C) You're starting the movement by bending at the knees and not the hips.
Coupled with the fact that you're not breaking parallel and you're going to put considerable strain on the knee. I've had to reconfigure my squat from the ground up numerous times...it's probably what you're going to have to do. I'd highly recommend getting yourself some of knee sleeves (not wraps). The original Rehband blue sleeves are awesome, and quite possibly the best $60 or so I've spent in the gym.

As far as cycling goes... If you look at different cyclists, their leg size can vary greatly. Armstrong had skinny legs because of the long distance, but a track racer's legs can be huge. Think Robert Förstemann. 

Massive quads. I'm sure if you adopted a HIIT training type routine, and worked with in very high gear you could get some solid results.

Hope this helps

----------


## bass

unfortunately its a left knee injury, no way around it. I've seen that pic and the guys has massive quads, he even got a nickname Quadzilla! you can see that he does not work his upper body, maybe minimal, he is all legs! yes of course I am thinking of intense training once a week and still do extension and curls which I seem to do okay with them. thanks for the input!

----------


## Audiofreak37

> unfortunately its a left knee injury, no way around it.

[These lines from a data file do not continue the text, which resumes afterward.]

-- pv_equiv track=rewrite | github.com/MancaStrah/Analiza-putk | urejanje.py | uredi_breed_size
-- ===== SOURCE A (Python) =====
-- def uredi_breed_size(breed_size):
--     size = []
--     if any(beseda in breed_size for beseda in ['heavy', 'large']):
--         size.append('large')
--     elif any(beseda in breed_size for beseda in ['bantam', 'small']):
--         size.append('small')
--     elif any(beseda in breed_size for beseda in ['medium', 'any']):
--         size.append('medium')
--     return vrni_pravilno(size)
--
-- def vrni_pravilno(seznam):
--     if len(seznam) == 1:
--         return seznam[0]
--     if len(seznam) == 0:
--         return None
--     else:
--         return seznam
-- ===== SOURCE B (Python) =====
-- # Gather-all-then-minimise: test every keyword against the string, collect the
-- # priority ranks of all matches, and return the name of the minimal rank.
-- _KW_RANK = {'heavy': 0, 'large': 0, 'bantam': 1, 'small': 1, 'medium': 2, 'any': 2}
-- _NAMES = ['large', 'small', 'medium']
--
-- def uredi_breed_size(breed_size):
--     ranks = [rank for kw, rank in _KW_RANK.items() if kw in breed_size]
--     return _NAMES[min(ranks)] if ranks else None
-- ===== Notes on version B (the rewrite author's own statement) =====
-- stated objective: alternative
-- what changed: Instead of an ordered if/elif chain that short-circuits at the first matching category (and a list-unwrap helper), B tests all six keywords, collects the priority ranks of every match, and returns the name of the minimal rank (None when no keyword matches).
import Mathlib
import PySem

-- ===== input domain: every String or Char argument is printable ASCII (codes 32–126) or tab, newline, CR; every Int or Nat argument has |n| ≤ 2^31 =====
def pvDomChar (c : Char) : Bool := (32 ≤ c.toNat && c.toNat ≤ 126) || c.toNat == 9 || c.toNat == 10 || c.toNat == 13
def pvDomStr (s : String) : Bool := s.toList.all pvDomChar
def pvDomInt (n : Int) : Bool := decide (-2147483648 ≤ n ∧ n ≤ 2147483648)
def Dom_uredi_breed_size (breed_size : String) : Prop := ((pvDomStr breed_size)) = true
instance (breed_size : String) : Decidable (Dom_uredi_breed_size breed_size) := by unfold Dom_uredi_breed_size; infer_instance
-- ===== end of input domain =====

-- B tests all keywords, collects the ranks of every match and returns the minimal
-- rank's name, instead of A's short-circuiting if/elif chain plus unwrap helper (alternative).

-- ===== PORT A =====
-- Python's vrni_pravilno returns the list itself when len > 1; at the only call
-- site the list has at most one element, so that branch is unreachable (mapped to none).
def vrni_pravilno (seznam : List String) : Option String :=
  if seznam.length == 1 then seznam[0]?
  else if seznam.length == 0 then none
  else none

def uredi_breed_size (breed_size : String) : Option String :=
  let size : List String :=
    if (["heavy", "large"] : List String).any (fun beseda => PySem.Str.isIn beseda breed_size) then
      ["large"]
    else if (["bantam", "small"] : List String).any (fun beseda => PySem.Str.isIn beseda breed_size) then
      ["small"]
    else if (["medium", "any"] : List String).any (fun beseda => PySem.Str.isIn beseda breed_size) then
      ["medium"]
    else []
  vrni_pravilno size

-- ===== PORT B =====
def pvKwRank : List (String × Nat) :=
  [("heavy", 0), ("large", 0), ("bantam", 1), ("small", 1), ("medium", 2), ("any", 2)]

def pvNames : List String := ["large", "small", "medium"]

def uredi_breed_size_alt (breed_size : String) : Option String :=
  let ranks := (pvKwRank.filter (fun p => PySem.Str.isIn p.1 breed_size)).map Prod.snd
  match ranks.min? with
  | some r => pvNames[r]?
  | none => none

-- ===== PRECONDITION & SPEC =====
def Spec_uredi_breed_size (breed_size : String) (out : Option String) : Prop := out = uredi_breed_size_alt breed_size
instance (breed_size : String) (out : Option String) : Decidable (Spec_uredi_breed_size breed_size out) := by unfold Spec_uredi_breed_size; infer_instance

-- ===== CLAIM (what is proved, stated in full; the proofs are below) =====
def Claim_equal_uredi_breed_size : Prop := ∀ (breed_size : String), Dom_uredi_breed_size breed_size → Spec_uredi_breed_size breed_size (uredi_breed_size breed_size)

-- ===== LEMMAS AND PROOFS =====

-- ===== VERDICT (by name: the statement is the Claim_ definition above) =====
theorem uredi_breed_size_spec : Claim_equal_uredi_breed_size := by
  intro s _
  unfold Spec_uredi_breed_size uredi_breed_size uredi_breed_size_alt pvKwRank pvNames vrni_pravilno
  simp only [List.any_cons, List.any_nil, Bool.or_false, List.filter_cons, List.filter_nil]
  generalize PySem.Str.isIn "heavy" s = b1
  generalize PySem.Str.isIn "large" s = b2
  generalize PySem.Str.isIn "bantam" s = b3
  generalize PySem.Str.isIn "small" s = b4
  generalize PySem.Str.isIn "medium" s = b5
  generalize PySem.Str.isIn "any" s = b6
  revert b1 b2 b3 b4 b5 b6
  decide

I've seen that pic and the guys has massive quads, he even got a nickname Quadzilla! you can see that he does not work his upper body, maybe minimal, he is all legs! yes of course I am thinking of intense training once a week and still do extension and curls which I seem to do okay with them. thanks for the input!


Injury sucks  :Frown:  Gotta make do with what ya got, right?

You're welcome, mate. Have you ever watched the track racers? A track bike is always a single speed and they start in a gear much higher than the max gear on your 10 speed. Although it takes them a little time to get up to top speed, they are hammering away to get there are fast as possible. The more I think about it I'm going to try incorporating this... lol

----------


## bass

well I got my self a recumbent trike, kind of like a BMW bike, top of the line and cost me almost $6k! easy on the crotch and back, mostly got it for cardio purposes, can't walk for too long and just got sick of stationary bike facing a wall. so got me this toy...

HP Velotechnik - Products - Scorpion fs 26, the full suspension speed-trike

----------


## Audiofreak37

That looks pretty bad ass! They are illegal in the tour de france etc because they are faster than a regular bike, or so I hear.

----------